There is permitting, financing for starters, not unsubstantial hurdles to build a $200 million plant.
And there has also been since the announcement of its move to Gulf County, a strong push back from skeptics opposed to the plant’s construction, be it in Tallahassee, Gainesville, Liberty County or Gulf County.
The plant – it is not classed, as critics assert, as an incinerator by the U.S. Environmental Protection Agency based on its operational profile and emission levels – would burn wood chips, fast-growing grasses and forest residue and convert them into gas which would produce electricity.
The plant is, at least in part, a product of an edict from former Gov. Jeb Bush, who pushed for the state to explore ways to reduce dependence on fossil fuels.
Current Gov. Charlie Crist has called for 20 percent of Florida’s future energy needs to come from renewable sources.
Florida’s Great Northwest, an economic development group, has stated the region should focus on building three or four green energy parks, identifying Gulf County as one of the pilot sites for such a “green energy” park.
The plant, the Northwest Florida Renewable Energy Center (NWFREC), would employ as many as 200 people during construction, according to S. Glenn Farris, president and CEO of BG&E.

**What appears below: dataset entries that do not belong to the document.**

-- pv_equiv track=rewrite | github.com/lopezrfelipe/RadiogenPDAC | src/radiogenpdac/ingestion.py | _normalize_structure_priority
-- ===== SOURCE A (Python) =====
-- DEFAULT_MULTICLASS_STRUCTURE_PRIORITY: list[str] = [
--     "pancreas",
--     "tumor",
--     "artery",
--     "vein",
--     "cbd",
--     "duct",
--     "cyst",
-- ]
--
-- def _normalize_structure_priority(
--     structures: list[str],
--     preferred_order: list[str] | None = None,
-- ) -> list[str]:
--     ordered_structures = preferred_order or DEFAULT_MULTICLASS_STRUCTURE_PRIORITY
--     normalized: list[str] = []
--     for structure in ordered_structures:
--         if structure in structures and structure not in normalized:
--             normalized.append(structure)
--     for structure in structures:
--         if structure not in normalized:
--             normalized.append(structure)
--     return normalized
-- ===== SOURCE B (Python) =====
-- DEFAULT_MULTICLASS_STRUCTURE_PRIORITY: list[str] = [
--     "pancreas",
--     "tumor",
--     "artery",
--     "vein",
--     "cbd",
--     "duct",
--     "cyst",
-- ]
--
-- def _normalize_structure_priority(structures, preferred_order=None):
--     ordered = preferred_order or DEFAULT_MULTICLASS_STRUCTURE_PRIORITY
--     unique = list(dict.fromkeys(structures))
--     prio = sorted([s for s in unique if s in ordered], key=ordered.index)
--     return prio + [s for s in unique if s not in ordered]
-- ===== Notes on version B (the rewrite author's own statement) =====
-- stated objective: idiomatic
-- what changed: Replaces A's two membership-scanning append loops with dict.fromkeys dedup followed by a single stable sort of the priority items keyed by ordered.index, appending the non-priority remainder.
import Mathlib
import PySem

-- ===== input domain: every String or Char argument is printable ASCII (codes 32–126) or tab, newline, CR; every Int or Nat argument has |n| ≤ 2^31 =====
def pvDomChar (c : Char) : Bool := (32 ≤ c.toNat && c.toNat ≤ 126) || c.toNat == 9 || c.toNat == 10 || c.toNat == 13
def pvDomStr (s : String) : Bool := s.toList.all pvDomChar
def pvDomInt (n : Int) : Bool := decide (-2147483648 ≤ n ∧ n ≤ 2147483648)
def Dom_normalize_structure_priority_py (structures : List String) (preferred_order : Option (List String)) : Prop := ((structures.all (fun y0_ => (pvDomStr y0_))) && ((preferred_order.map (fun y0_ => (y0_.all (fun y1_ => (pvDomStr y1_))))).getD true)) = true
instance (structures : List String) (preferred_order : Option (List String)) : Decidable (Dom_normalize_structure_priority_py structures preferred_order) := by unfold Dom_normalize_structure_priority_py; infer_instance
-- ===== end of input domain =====

-- B replaces A's two membership-scanning append loops with a dedup (dict.fromkeys) plus one
-- stable sort of the priority items keyed by ordered.index (objective: idiomatic).

def DEFAULT_MULTICLASS_STRUCTURE_PRIORITY : List String :=
  ["pancreas", "tumor", "artery", "vein", "cbd", "duct", "cyst"]

-- ===== PORT A =====
def normalize_structure_priority_py (structures : List String) (preferred_order : Option (List String)) : List String :=
  -- 'preferred_order or DEFAULT…': an empty list is falsy in Python
  let ordered_structures :=
    match preferred_order with
    | some l => if l.isEmpty then DEFAULT_MULTICLASS_STRUCTURE_PRIORITY else l
    | none => DEFAULT_MULTICLASS_STRUCTURE_PRIORITY
  let normalized := ordered_structures.foldl
    (fun acc structure_ => if structure_ ∈ structures ∧ structure_ ∉ acc then acc ++ [structure_] else acc) []
  structures.foldl (fun acc structure_ => if structure_ ∉ acc then acc ++ [structure_] else acc) normalized

-- ===== PORT B =====
def normalize_structure_priority_py_alt (structures : List String) (preferred_order : Option (List String)) : List String :=
  let ordered :=
    match preferred_order with
    | some l => if l.isEmpty then DEFAULT_MULTICLASS_STRUCTURE_PRIORITY else l
    | none => DEFAULT_MULTICLASS_STRUCTURE_PRIORITY
  let unique := PySem.List.dedup structures
  let prio := PySem.List.sorted (unique.filter (fun s => decide (s ∈ ordered)))
    (fun s => (PySem.List.index? ordered s).getD 0) false
  prio ++ unique.filter (fun s => !decide (s ∈ ordered))

-- ===== PRECONDITION & SPEC =====
def Spec_normalize_structure_priority_py (structures : List String) (preferred_order : Option (List String)) (out : List String) : Prop := out = normalize_structure_priority_py_alt structures preferred_order
instance (structures : List String) (preferred_order : Option (List String)) (out : List String) : Decidable (Spec_normalize_structure_priority_py structures preferred_order out) := by unfold Spec_normalize_structure_priority_py; infer_instance

-- ===== CLAIM (what is proved, stated in full; the proofs are below) =====
def Claim_equal_normalize_structure_priority_py : Prop := ∀ (structures : List String) (preferred_order : Option (List String)), Dom_normalize_structure_priority_py structures preferred_order → Spec_normalize_structure_priority_py structures preferred_order (normalize_structure_priority_py structures preferred_order)

-- ===== LEMMAS AND PROOFS =====

lemma foldl_add_eq_update (xs : List String) (s : PySem.Set String) :
    xs.foldl PySem.Set.add s = PySem.Set.update s xs := rfl

-- A's first loop is 'set-update with a membership filter': ofList of the filtered priority list.
lemma firstLoop_eq (ord structures : List String) :
    ord.foldl (fun acc s => if s ∈ structures ∧ s ∉ acc then acc ++ [s] else acc) []
      = PySem.Set.ofList (ord.filter (fun s => decide (s ∈ structures))) := by
  have h : ∀ (acc : List String) (s : String),
      (if s ∈ structures ∧ s ∉ acc then acc ++ [s] else acc)
        = if decide (s ∈ structures) = true then PySem.Set.add acc s else acc := by
    intro acc s
    rw [PySem.Set.add_eq_ite]
    by_cases h1 : s ∈ structures <;> by_cases h2 : s ∈ acc <;> simp [h1, h2]
  simp only [h]
  rw [← List.foldl_filter, foldl_add_eq_update, PySem.Set.update_nil_left]

-- A's second loop is Set.update.
lemma secondLoop_eq (structures : List String) (init : List String) :
    structures.foldl (fun acc s => if s ∉ acc then acc ++ [s] else acc) init
      = PySem.Set.update init structures := by
  have h : ∀ (acc : List String) (s : String),
      (if s ∉ acc then acc ++ [s] else acc) = PySem.Set.add acc s := by
    intro acc s
    rw [PySem.Set.add_eq_ite]
    by_cases hs : s ∈ acc <;> simp [hs]
  simp only [h]
  exact foldl_add_eq_update structures init

-- first occurrences of a list appear in strictly increasing index order
lemma pairwise_idxOf_ofList (l : List String) :
    (PySem.Set.ofList l).Pairwise (fun a b => l.idxOf a < l.idxOf b) := by
  induction l using List.reverseRecOn with
  | nil => simp [PySem.Set.ofList]
  | append_singleton xs x ih =>
    rw [PySem.Set.ofList_append_singleton]
    by_cases hx : x ∈ PySem.Set.ofList xs
    · rw [PySem.Set.add_of_mem hx]
      refine List.Pairwise.imp_of_mem ?_ ih
      intro a b ha hb hab
      rwa [List.idxOf_append_of_mem ((PySem.Set.mem_ofList _ _).1 ha),
           List.idxOf_append_of_mem ((PySem.Set.mem_ofList _ _).1 hb)]
    · rw [PySem.Set.add_of_not_mem hx, List.pairwise_append]
      refine ⟨List.Pairwise.imp_of_mem ?_ ih, List.pairwise_singleton _ _, ?_⟩
      · intro a b ha hb hab
        rwa [List.idxOf_append_of_mem ((PySem.Set.mem_ofList _ _).1 ha),
             List.idxOf_append_of_mem ((PySem.Set.mem_ofList _ _).1 hb)]
      · intro a ha b hb
        have ha' : a ∈ xs := (PySem.Set.mem_ofList _ _).1 ha
        have hb' : b = x := by simpa using hb
        subst hb'
        have hxxs : b ∉ xs := fun hmem => hx ((PySem.Set.mem_ofList _ _).2 hmem)
        rw [List.idxOf_append_of_mem ha', List.idxOf_append_of_notMem hxxs]
        have hlt := List.idxOf_lt_length_of_mem ha'
        simp
        omega

-- relative first-occurrence order inside a filtered list reflects the order in the original list
lemma idxOf_filter_mono (l : List String) (p : String → Bool) :
    ∀ a b, a ∈ l.filter p → b ∈ l.filter p →
      (l.filter p).idxOf a < (l.filter p).idxOf b → l.idxOf a < l.idxOf b := by
  induction l with
  | nil => simp
  | cons x xs ih =>
    intro a b ha hb h
    by_cases hp : p x
    · rw [List.filter_cons_of_pos hp] at ha hb h
      by_cases hax : x = a
      · have hbx : x ≠ b := by
          intro e
          rw [List.idxOf_cons_eq _ hax, List.idxOf_cons_eq _ e] at h
          omega
        rw [List.idxOf_cons_eq _ hax, List.idxOf_cons_ne _ hbx]
        omega
      · have hbx : x ≠ b := by
          intro e
          rw [List.idxOf_cons_ne _ hax, List.idxOf_cons_eq _ e] at h
          omega
        rw [List.idxOf_cons_ne _ hax, List.idxOf_cons_ne _ hbx] at h
        have ha2 : a ∈ xs.filter p := by
          rcases List.mem_cons.1 ha with e | m
          · exact absurd e.symm hax
          · exact m
        have hb2 : b ∈ xs.filter p := by
          rcases List.mem_cons.1 hb with e | m
          · exact absurd e.symm hbx
          · exact m
        have hih := ih a b ha2 hb2 (by omega)
        rw [List.idxOf_cons_ne _ hax, List.idxOf_cons_ne _ hbx]
        omega
    · rw [List.filter_cons_of_neg hp] at ha hb h
      have hax : x ≠ a := by
        intro e; subst e
        exact hp (List.mem_filter.1 ha).2
      have hbx : x ≠ b := by
        intro e; subst e
        exact hp (List.mem_filter.1 hb).2
      have := ih a b ha hb h
      rw [List.idxOf_cons_ne _ hax, List.idxOf_cons_ne _ hbx]
      omega

-- ordered.index(a) is idxOf for a present element
lemma index_getD_eq_idxOf (l : List String) (a : String) (h : a ∈ l) :
    (PySem.List.index? l a).getD 0 = l.idxOf a := by
  rw [PySem.List.index?_eq_idxOf?]
  induction l with
  | nil => cases h
  | cons x xs ih =>
    by_cases hax : x = a
    · subst hax
      simp [List.idxOf?_cons, List.idxOf_cons_eq _ rfl]
    · have hm : a ∈ xs := by
        rcases List.mem_cons.1 h with e | m
        · exact absurd e.symm hax
        · exact m
      have hsome : (xs.idxOf? a).isSome := List.isSome_idxOf?.2 hm
      rcases Option.isSome_iff_exists.1 hsome with ⟨k, hk⟩
      have := ih hm
      rw [List.idxOf?_cons, List.idxOf_cons_ne _ hax]
      simp only [beq_iff_eq, hax, if_false, hk] at this ⊢
      simp at this
      simp [← this]

lemma main_eq (ord structures : List String) :
    structures.foldl (fun acc s => if s ∉ acc then acc ++ [s] else acc)
      (ord.foldl (fun acc s => if s ∈ structures ∧ s ∉ acc then acc ++ [s] else acc) [])
    = PySem.List.sorted ((PySem.List.dedup structures).filter (fun s => decide (s ∈ ord)))
        (fun s => (PySem.List.index? ord s).getD 0) false
      ++ (PySem.List.dedup structures).filter (fun s => !decide (s ∈ ord)) := by
  rw [firstLoop_eq, secondLoop_eq, PySem.Set.update_eq_append_filter]
  congr 1
  · symm
    apply PySem.List.sorted_eq_of_perm_of_pairwise_lt
    · apply (List.perm_ext_iff_of_nodup (PySem.Set.nodup_ofList _)
        ((PySem.Set.nodup_ofList structures).filter _)).2
      intro a
      simp only [PySem.Set.mem_ofList, List.mem_filter, decide_eq_true_eq]
      tauto
    · refine List.Pairwise.imp_of_mem ?_
        (pairwise_idxOf_ofList (ord.filter (fun s => decide (s ∈ structures))))
      intro a b ha hb hab
      have ha' := List.mem_filter.1 ((PySem.Set.mem_ofList _ _).1 ha)
      have hb' := List.mem_filter.1 ((PySem.Set.mem_ofList _ _).1 hb)
      rw [index_getD_eq_idxOf _ _ ha'.1, index_getD_eq_idxOf _ _ hb'.1]
      exact idxOf_filter_mono ord _ a b ((PySem.Set.mem_ofList _ _).1 ha)
        ((PySem.Set.mem_ofList _ _).1 hb) hab
  · rw [PySem.List.dedup_eq_ofList]
    apply List.filter_congr
    intro x hx
    have hxs : x ∈ structures := (PySem.Set.mem_ofList _ _).1 hx
    have : PySem.Set.contains
        (PySem.Set.ofList (ord.filter (fun s => decide (s ∈ structures)))) x
        = decide (x ∈ ord) := by
      rw [Bool.eq_iff_iff]
      simp [PySem.Set.mem_ofList, List.mem_filter, hxs]
    rw [this]

-- ===== VERDICT (by name: the statement is the Claim_ definition above) =====
theorem normalize_structure_priority_py_spec : Claim_equal_normalize_structure_priority_py := by
  intro structures preferred_order _
  unfold Spec_normalize_structure_priority_py normalize_structure_priority_py normalize_structure_priority_py_alt
  cases preferred_order with
  | none => exact main_eq _ _
  | some l =>
    by_cases h : l.isEmpty <;> simp only [h, if_true] <;> exact main_eq _ _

Construction should take about 18 months and the plant would employ roughly 25 people once operational – the plant should come on line in mid-2011, Farris added – with a ripple effect that could create another 50-80 jobs in the area.

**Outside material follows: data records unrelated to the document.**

-- pv_equiv track=rewrite | github.com/DailyForkCast/osint-foresight | src/validation/counterfactual_queries.py | _find_contradictory_sources
-- ===== SOURCE A (Python) =====
-- from typing import Dict, List, Any, Optional, Tuple
--
-- def _find_contradictory_sources(evidence: List[Dict]) -> str:
--     """Find sources that contradict current evidence"""
--
--     current_sources = [e.get("source", "") for e in evidence]
--
--     # Identify alternative authoritative sources
--     alternative_sources = []
--
--     if not any("government" in s.lower() for s in current_sources):
--         alternative_sources.append("government registry data")
--
--     if not any("academic" in s.lower() for s in current_sources):
--         alternative_sources.append("peer-reviewed publications")
--
--     if not any("industry" in s.lower() for s in current_sources):
--         alternative_sources.append("industry reports")
--
--     return f"Check contradictory sources: {', '.join(alternative_sources)}"
-- ===== SOURCE B (Python) =====
-- # Bitmask + precomputed answer table: one early-exiting pass computes a 3-bit
-- # presence mask; the full result suffix is looked up in a table of all 8 answers.
-- _SUFFIXES = (
--     "government registry data, peer-reviewed publications, industry reports",  # 0b000
--     "peer-reviewed publications, industry reports",                            # 0b001 gov
--     "government registry data, industry reports",                              # 0b010 acad
--     "industry reports",                                                        # 0b011
--     "government registry data, peer-reviewed publications",                    # 0b100 ind
--     "peer-reviewed publications",                                              # 0b101
--     "government registry data",                                                # 0b110
--     "",                                                                        # 0b111
-- )
--
-- def _find_contradictory_sources(evidence):
--     """Find sources that contradict current evidence"""
--     g = a = i = False
--     for e in evidence:
--         low = e.get("source", "").lower()
--         g = g or "government" in low
--         a = a or "academic" in low
--         i = i or "industry" in low
--         if g and a and i:
--             break  # all keywords already seen; the answer is fixed
--     return "Check contradictory sources: " + _SUFFIXES[g + 2 * a + 4 * i]
-- ===== Notes on version B (the rewrite author's own statement) =====
-- stated objective: alternative
-- what changed: Single early-exiting pass over the evidence accumulates a 3-bit presence mask, and the complete suggestion suffix is fetched from a precomputed table of all 8 possible answers instead of conditionally appending and joining pieces.
import Mathlib
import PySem

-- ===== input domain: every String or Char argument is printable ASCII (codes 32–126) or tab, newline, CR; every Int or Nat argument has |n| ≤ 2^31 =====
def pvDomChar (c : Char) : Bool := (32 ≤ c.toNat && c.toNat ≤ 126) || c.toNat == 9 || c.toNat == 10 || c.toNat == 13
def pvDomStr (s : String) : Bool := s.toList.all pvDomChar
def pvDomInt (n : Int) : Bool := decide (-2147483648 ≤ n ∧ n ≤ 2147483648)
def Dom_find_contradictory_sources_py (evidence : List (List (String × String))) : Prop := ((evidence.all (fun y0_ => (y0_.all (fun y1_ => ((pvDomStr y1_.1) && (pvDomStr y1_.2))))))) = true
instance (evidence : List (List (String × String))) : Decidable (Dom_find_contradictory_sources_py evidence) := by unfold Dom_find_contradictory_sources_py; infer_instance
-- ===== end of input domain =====

-- B replaces A's three any()-scans and runtime join with one early-exiting pass
-- building a 3-bit presence mask plus a lookup in a precomputed 8-entry answer table.


-- ===== PORT A =====
def find_contradictory_sources_py (evidence : List (List (String × String))) : String :=
  let current_sources := evidence.map (fun e => PySem.Dict.getD (PySem.Dict.mk e) "source" "")
  let alternative_sources : List String := []
  let alternative_sources :=
    if !(current_sources.any (fun s => PySem.Str.isIn "government" (PySem.Str.lower s))) then
      alternative_sources ++ ["government registry data"] else alternative_sources
  let alternative_sources :=
    if !(current_sources.any (fun s => PySem.Str.isIn "academic" (PySem.Str.lower s))) then
      alternative_sources ++ ["peer-reviewed publications"] else alternative_sources
  let alternative_sources :=
    if !(current_sources.any (fun s => PySem.Str.isIn "industry" (PySem.Str.lower s))) then
      alternative_sources ++ ["industry reports"] else alternative_sources
  "Check contradictory sources: " ++ PySem.Str.join ", " alternative_sources

-- ===== PORT B =====
-- table of all 8 possible suffixes, indexed by the presence mask g + 2a + 4i
def pvSuffixes : List String :=
  ["government registry data, peer-reviewed publications, industry reports",
   "peer-reviewed publications, industry reports",
   "government registry data, industry reports",
   "industry reports",
   "government registry data, peer-reviewed publications",
   "peer-reviewed publications",
   "government registry data",
   ""]

-- the early-exiting scan (the `break` of Source B is the `if g && a && i` return)
def pvScan : List (List (String × String)) → Bool → Bool → Bool → Bool × Bool × Bool
  | [], g, a, i => (g, a, i)
  | e :: rest, g, a, i =>
    let low := PySem.Str.lower (PySem.Dict.getD (PySem.Dict.mk e) "source" "")
    let g := g || PySem.Str.isIn "government" low
    let a := a || PySem.Str.isIn "academic" low
    let i := i || PySem.Str.isIn "industry" low
    if g && a && i then (g, a, i) else pvScan rest g a i

def find_contradictory_sources_py_alt (evidence : List (List (String × String))) : String :=
  let r := pvScan evidence false false false
  "Check contradictory sources: " ++ pvSuffixes.getD (r.1.toNat + 2 * r.2.1.toNat + 4 * r.2.2.toNat) ""

-- ===== PRECONDITION & SPEC =====
def Spec_find_contradictory_sources_py (evidence : List (List (String × String))) (out : String) : Prop := out = find_contradictory_sources_py_alt evidence
instance (evidence : List (List (String × String))) (out : String) : Decidable (Spec_find_contradictory_sources_py evidence out) := by unfold Spec_find_contradictory_sources_py; infer_instance

-- ===== CLAIM =====
def Claim_equal_find_contradictory_sources_py : Prop := ∀ (evidence : List (List (String × String))), Dom_find_contradictory_sources_py evidence → Spec_find_contradictory_sources_py evidence (find_contradictory_sources_py evidence)

-- ===== LEMMAS AND PROOFS =====

def pvLowSrc (e : List (String × String)) : String :=
  PySem.Str.lower (PySem.Dict.getD (PySem.Dict.mk e) "source" "")

-- the early exit is harmless: pvScan just OR-accumulates the three any-scans
theorem pvScan_eq (l : List (List (String × String))) (g a i : Bool) :
    pvScan l g a i =
      (g || l.any (fun e => PySem.Str.isIn "government" (pvLowSrc e)),
       a || l.any (fun e => PySem.Str.isIn "academic" (pvLowSrc e)),
       i || l.any (fun e => PySem.Str.isIn "industry" (pvLowSrc e))) := by
  induction l generalizing g a i with
  | nil => simp [pvScan]
  | cons e rest ih =>
    simp only [pvScan, List.any_cons, pvLowSrc]
    split
    · rename_i h
      obtain ⟨⟨hg, ha⟩, hi⟩ := by
        have := h
        simpa [Bool.and_eq_true] using this
      simp [← Bool.or_assoc, hg, ha, hi]
    · rw [ih]
      simp [Bool.or_assoc, pvLowSrc]

-- ===== VERDICT =====
theorem find_contradictory_sources_py_spec : Claim_equal_find_contradictory_sources_py := by
  intro evidence _
  unfold Spec_find_contradictory_sources_py
  unfold find_contradictory_sources_py find_contradictory_sources_py_alt
  rw [pvScan_eq]
  simp only [List.any_map, Function.comp_def, Bool.false_or, pvLowSrc]
  cases evidence.any (fun e =>
      PySem.Str.isIn "government" (PySem.Str.lower (PySem.Dict.getD (PySem.Dict.mk e) "source" ""))) <;>
    cases evidence.any (fun e =>
        PySem.Str.isIn "academic" (PySem.Str.lower (PySem.Dict.getD (PySem.Dict.mk e) "source" ""))) <;>
      cases evidence.any (fun e =>
          PySem.Str.isIn "industry" (PySem.Str.lower (PySem.Dict.getD (PySem.Dict.mk e) "source" ""))) <;>
        simp only [pvSuffixes, Bool.not_true, Bool.not_false, if_true, Bool.toNat] <;> decide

Progress Energy is on board, having entered into an agreement with BG&E to purchase power from the NWFREC, according to spokeswoman Suzanne Grant.
At full capacity, Farris said the 45-megawatt plant would produce sufficient electricity to power 30,000 homes per year.
Grant said the plant, with its advanced gasification process, fits into the company’s mission of increased energy-efficiency programs, investments in renewable energy technologies and creating a state-of-the-art electricity system.
Local officials are also on board.
Port St. Joe Mayor Mel Magidson has been talking with Farris and BG&E officials for more than two years about locating the plant in Gulf County.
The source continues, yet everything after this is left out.